- [What this task involves]:
For this listing, the lines between the one holding "else pvPh0 (pvRegionB" and the one holding "theorem pvA_eq (lines", inclusive, must be set down exactly.

=-=-=

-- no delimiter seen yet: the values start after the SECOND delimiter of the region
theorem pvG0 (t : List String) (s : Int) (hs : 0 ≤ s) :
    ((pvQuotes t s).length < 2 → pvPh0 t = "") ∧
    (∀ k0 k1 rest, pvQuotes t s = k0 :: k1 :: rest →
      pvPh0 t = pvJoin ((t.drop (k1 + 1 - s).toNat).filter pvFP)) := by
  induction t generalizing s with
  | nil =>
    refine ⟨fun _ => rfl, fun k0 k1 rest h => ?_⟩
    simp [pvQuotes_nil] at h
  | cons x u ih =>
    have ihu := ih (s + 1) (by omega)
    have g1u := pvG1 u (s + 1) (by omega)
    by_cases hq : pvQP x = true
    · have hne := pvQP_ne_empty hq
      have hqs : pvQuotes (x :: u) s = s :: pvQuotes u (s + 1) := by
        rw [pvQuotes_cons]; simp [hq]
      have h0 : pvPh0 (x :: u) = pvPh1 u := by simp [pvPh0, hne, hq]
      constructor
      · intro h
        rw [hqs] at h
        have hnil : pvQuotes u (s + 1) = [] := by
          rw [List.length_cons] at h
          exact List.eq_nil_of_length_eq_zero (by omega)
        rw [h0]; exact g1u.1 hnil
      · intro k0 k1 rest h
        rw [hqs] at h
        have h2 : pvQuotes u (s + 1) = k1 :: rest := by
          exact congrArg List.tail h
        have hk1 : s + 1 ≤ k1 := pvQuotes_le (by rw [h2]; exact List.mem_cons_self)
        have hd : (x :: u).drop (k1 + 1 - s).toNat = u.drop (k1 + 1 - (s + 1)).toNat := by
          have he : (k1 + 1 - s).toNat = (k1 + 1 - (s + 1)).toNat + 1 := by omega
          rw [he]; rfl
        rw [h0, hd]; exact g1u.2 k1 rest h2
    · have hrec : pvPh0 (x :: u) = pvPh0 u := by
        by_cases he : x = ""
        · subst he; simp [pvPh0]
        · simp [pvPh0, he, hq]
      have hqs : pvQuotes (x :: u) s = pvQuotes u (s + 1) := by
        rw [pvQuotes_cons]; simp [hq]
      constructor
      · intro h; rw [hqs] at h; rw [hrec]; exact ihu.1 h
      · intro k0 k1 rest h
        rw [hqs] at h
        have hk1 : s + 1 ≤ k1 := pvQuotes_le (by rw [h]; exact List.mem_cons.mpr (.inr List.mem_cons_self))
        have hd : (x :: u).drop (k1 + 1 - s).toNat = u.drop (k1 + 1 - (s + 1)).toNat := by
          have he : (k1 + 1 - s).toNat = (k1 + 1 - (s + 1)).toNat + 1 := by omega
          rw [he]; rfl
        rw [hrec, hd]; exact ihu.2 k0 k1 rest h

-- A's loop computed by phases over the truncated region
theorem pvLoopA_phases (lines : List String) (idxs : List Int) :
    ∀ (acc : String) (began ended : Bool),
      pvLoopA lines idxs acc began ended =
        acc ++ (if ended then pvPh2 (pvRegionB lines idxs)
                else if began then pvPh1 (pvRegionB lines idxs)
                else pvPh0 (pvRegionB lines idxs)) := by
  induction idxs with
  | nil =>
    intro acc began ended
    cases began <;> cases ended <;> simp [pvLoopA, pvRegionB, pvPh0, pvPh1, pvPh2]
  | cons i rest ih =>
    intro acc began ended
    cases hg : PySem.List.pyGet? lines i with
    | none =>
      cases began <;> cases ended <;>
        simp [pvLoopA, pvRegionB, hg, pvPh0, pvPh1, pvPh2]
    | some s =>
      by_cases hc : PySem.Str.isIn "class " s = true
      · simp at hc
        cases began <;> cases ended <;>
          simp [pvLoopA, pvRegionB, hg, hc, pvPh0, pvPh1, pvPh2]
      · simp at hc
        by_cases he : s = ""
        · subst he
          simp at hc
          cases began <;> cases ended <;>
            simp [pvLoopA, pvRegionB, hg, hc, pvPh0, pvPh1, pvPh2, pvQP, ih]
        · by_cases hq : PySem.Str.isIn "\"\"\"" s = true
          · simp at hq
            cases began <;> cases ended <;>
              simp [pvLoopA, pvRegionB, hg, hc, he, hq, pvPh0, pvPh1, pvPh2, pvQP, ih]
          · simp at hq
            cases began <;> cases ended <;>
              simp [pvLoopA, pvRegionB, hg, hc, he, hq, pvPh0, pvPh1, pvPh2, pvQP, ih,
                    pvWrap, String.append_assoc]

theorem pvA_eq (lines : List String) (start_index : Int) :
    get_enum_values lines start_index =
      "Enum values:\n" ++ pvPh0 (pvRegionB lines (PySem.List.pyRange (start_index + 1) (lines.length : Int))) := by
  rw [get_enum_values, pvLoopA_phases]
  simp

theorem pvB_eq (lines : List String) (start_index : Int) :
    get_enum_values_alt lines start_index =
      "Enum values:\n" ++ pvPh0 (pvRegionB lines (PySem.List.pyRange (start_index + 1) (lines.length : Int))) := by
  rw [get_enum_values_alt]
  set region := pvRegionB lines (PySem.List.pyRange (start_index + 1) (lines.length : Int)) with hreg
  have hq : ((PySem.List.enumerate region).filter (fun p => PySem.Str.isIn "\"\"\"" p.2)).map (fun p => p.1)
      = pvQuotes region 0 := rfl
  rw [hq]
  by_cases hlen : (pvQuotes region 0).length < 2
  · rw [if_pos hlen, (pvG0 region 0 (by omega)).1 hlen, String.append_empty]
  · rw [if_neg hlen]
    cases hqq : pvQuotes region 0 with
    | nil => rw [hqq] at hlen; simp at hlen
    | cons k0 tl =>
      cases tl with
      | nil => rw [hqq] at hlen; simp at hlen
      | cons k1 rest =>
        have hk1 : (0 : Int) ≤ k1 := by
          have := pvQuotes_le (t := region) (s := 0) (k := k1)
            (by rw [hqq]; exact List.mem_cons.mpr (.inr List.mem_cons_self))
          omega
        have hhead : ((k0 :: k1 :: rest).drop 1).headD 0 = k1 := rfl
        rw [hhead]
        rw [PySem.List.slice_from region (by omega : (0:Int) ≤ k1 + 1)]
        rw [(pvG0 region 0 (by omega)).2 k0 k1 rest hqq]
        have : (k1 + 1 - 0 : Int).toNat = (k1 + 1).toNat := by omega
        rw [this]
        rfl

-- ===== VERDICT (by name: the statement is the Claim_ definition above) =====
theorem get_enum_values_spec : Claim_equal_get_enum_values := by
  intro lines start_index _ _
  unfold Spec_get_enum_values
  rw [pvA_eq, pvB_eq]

=-=-=

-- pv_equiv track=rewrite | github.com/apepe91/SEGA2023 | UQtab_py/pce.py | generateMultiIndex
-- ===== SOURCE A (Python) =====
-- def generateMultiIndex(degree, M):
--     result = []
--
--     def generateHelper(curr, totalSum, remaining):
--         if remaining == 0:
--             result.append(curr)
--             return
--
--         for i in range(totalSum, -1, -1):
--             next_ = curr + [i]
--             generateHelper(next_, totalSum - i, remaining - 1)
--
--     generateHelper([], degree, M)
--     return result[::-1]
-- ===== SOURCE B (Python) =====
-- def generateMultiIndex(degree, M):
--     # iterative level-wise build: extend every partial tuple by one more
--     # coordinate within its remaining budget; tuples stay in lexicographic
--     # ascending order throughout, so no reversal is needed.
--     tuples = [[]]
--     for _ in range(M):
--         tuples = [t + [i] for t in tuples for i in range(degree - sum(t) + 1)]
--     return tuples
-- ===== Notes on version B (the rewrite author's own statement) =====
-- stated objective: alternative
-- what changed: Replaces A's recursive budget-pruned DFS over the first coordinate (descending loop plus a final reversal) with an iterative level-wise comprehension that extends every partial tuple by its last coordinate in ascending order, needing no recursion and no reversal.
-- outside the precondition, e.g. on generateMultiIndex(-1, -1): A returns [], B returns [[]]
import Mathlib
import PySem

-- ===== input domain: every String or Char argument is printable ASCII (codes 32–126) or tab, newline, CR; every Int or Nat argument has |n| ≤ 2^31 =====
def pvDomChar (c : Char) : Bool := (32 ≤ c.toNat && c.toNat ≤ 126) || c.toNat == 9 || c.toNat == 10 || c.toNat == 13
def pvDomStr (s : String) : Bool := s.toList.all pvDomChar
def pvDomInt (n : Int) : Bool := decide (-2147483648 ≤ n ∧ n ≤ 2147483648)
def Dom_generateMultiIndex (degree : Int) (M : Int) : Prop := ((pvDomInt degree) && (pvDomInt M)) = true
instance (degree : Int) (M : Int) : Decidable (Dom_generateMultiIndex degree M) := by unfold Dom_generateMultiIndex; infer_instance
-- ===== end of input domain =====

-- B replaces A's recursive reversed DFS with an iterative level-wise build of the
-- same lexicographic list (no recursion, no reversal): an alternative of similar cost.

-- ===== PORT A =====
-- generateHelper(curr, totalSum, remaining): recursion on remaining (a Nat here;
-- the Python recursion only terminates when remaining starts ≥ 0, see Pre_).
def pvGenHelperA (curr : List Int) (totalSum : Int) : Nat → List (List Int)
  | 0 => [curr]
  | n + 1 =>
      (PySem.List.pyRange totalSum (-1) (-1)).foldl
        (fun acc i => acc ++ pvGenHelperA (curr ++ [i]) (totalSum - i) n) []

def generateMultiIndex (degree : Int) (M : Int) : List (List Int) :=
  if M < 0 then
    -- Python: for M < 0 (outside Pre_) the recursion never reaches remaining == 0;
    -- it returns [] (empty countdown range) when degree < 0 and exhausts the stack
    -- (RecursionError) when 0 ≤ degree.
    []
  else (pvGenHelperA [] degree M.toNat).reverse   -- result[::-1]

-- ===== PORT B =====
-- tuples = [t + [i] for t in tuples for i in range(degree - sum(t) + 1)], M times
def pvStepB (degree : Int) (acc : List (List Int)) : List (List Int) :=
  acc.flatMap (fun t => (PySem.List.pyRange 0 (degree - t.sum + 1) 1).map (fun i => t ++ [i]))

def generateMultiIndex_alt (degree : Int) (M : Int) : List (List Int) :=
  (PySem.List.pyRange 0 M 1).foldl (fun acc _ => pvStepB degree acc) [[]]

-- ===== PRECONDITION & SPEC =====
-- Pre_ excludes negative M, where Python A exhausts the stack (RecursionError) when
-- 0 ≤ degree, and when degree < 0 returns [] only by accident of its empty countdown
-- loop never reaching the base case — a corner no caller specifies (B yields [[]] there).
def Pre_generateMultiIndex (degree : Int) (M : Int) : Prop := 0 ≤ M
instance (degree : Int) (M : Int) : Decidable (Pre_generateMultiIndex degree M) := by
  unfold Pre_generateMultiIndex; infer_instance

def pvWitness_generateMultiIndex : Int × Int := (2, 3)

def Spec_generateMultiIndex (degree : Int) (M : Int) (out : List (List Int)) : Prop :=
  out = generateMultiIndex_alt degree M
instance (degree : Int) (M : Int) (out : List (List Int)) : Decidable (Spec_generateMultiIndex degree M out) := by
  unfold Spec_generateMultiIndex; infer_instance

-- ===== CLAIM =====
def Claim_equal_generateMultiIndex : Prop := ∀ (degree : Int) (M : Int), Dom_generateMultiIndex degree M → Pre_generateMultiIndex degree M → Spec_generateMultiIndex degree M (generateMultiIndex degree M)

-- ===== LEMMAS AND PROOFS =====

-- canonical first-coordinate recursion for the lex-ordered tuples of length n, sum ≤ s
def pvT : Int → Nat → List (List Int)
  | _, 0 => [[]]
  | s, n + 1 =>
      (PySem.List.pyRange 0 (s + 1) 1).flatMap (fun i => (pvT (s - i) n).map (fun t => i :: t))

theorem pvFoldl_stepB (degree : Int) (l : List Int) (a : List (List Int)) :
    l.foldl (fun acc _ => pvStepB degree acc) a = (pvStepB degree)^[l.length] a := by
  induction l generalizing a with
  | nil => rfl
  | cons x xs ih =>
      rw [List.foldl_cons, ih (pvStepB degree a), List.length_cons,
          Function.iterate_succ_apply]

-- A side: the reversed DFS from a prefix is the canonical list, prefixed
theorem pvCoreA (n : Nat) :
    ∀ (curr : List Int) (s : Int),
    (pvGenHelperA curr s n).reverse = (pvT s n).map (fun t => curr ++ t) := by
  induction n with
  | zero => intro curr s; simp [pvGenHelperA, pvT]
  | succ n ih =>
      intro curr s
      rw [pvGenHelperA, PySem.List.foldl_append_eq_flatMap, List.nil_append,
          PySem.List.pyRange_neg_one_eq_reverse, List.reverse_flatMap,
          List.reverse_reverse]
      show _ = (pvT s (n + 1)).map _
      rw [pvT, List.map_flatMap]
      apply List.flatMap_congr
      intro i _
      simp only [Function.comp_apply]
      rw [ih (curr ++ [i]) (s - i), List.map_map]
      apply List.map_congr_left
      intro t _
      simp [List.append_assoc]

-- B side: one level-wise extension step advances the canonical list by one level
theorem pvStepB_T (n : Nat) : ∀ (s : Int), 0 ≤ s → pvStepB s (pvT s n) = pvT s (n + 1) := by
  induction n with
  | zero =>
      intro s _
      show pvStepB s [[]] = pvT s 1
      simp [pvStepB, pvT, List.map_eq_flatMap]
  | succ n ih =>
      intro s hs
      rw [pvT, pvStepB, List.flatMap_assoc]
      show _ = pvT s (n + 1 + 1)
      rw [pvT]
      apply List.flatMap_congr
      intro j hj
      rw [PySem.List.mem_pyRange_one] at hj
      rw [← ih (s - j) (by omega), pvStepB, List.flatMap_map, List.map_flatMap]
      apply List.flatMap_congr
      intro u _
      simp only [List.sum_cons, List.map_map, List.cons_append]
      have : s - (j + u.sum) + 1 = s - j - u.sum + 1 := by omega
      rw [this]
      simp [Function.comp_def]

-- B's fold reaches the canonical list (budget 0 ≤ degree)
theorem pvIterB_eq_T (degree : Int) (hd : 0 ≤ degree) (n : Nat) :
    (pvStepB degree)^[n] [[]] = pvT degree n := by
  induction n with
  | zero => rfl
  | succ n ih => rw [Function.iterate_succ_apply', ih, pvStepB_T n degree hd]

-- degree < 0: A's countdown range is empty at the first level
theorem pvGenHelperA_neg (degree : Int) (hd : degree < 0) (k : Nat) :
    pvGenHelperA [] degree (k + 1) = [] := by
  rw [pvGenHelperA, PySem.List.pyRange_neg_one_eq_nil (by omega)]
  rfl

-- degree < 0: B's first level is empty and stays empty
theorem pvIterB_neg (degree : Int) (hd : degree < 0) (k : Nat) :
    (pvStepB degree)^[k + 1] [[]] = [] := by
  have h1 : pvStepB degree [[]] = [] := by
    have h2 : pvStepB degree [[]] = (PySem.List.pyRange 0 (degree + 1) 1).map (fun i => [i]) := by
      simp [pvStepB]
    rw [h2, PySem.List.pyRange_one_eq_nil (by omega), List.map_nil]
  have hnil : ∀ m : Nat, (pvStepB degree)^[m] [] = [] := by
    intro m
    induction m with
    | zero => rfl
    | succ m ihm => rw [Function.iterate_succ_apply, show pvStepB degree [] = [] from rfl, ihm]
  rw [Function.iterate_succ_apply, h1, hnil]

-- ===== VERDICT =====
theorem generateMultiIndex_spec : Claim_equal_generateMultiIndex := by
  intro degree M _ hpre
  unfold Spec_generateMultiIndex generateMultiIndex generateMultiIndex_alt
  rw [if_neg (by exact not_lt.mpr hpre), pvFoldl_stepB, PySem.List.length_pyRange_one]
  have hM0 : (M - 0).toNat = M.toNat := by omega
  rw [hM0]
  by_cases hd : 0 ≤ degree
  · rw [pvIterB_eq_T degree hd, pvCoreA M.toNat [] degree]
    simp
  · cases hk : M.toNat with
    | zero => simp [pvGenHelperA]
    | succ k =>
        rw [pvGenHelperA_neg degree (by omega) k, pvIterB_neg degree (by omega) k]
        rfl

=-=-=

- [Reply]:
                else pvPh0 (pvRegionB lines idxs)) := by
  induction idxs with
  | nil =>
    intro acc began ended
    cases began <;> cases ended <;> simp [pvLoopA, pvRegionB, pvPh0, pvPh1, pvPh2]
  | cons i rest ih =>
    intro acc began ended
    cases hg : PySem.List.pyGet? lines i with
    | none =>
      cases began <;> cases ended <;>
        simp [pvLoopA, pvRegionB, hg, pvPh0, pvPh1, pvPh2]
    | some s =>
      by_cases hc : PySem.Str.isIn "class " s = true
      · simp at hc
        cases began <;> cases ended <;>
          simp [pvLoopA, pvRegionB, hg, hc, pvPh0, pvPh1, pvPh2]
      · simp at hc
        by_cases he : s = ""
        · subst he
          simp at hc
          cases began <;> cases ended <;>
            simp [pvLoopA, pvRegionB, hg, hc, pvPh0, pvPh1, pvPh2, pvQP, ih]
        · by_cases hq : PySem.Str.isIn "\"\"\"" s = true
          · simp at hq
            cases began <;> cases ended <;>
              simp [pvLoopA, pvRegionB, hg, hc, he, hq, pvPh0, pvPh1, pvPh2, pvQP, ih]
          · simp at hq
            cases began <;> cases ended <;>
              simp [pvLoopA, pvRegionB, hg, hc, he, hq, pvPh0, pvPh1, pvPh2, pvQP, ih,
                    pvWrap, String.append_assoc]

theorem pvA_eq (lines : List String) (start_index : Int) :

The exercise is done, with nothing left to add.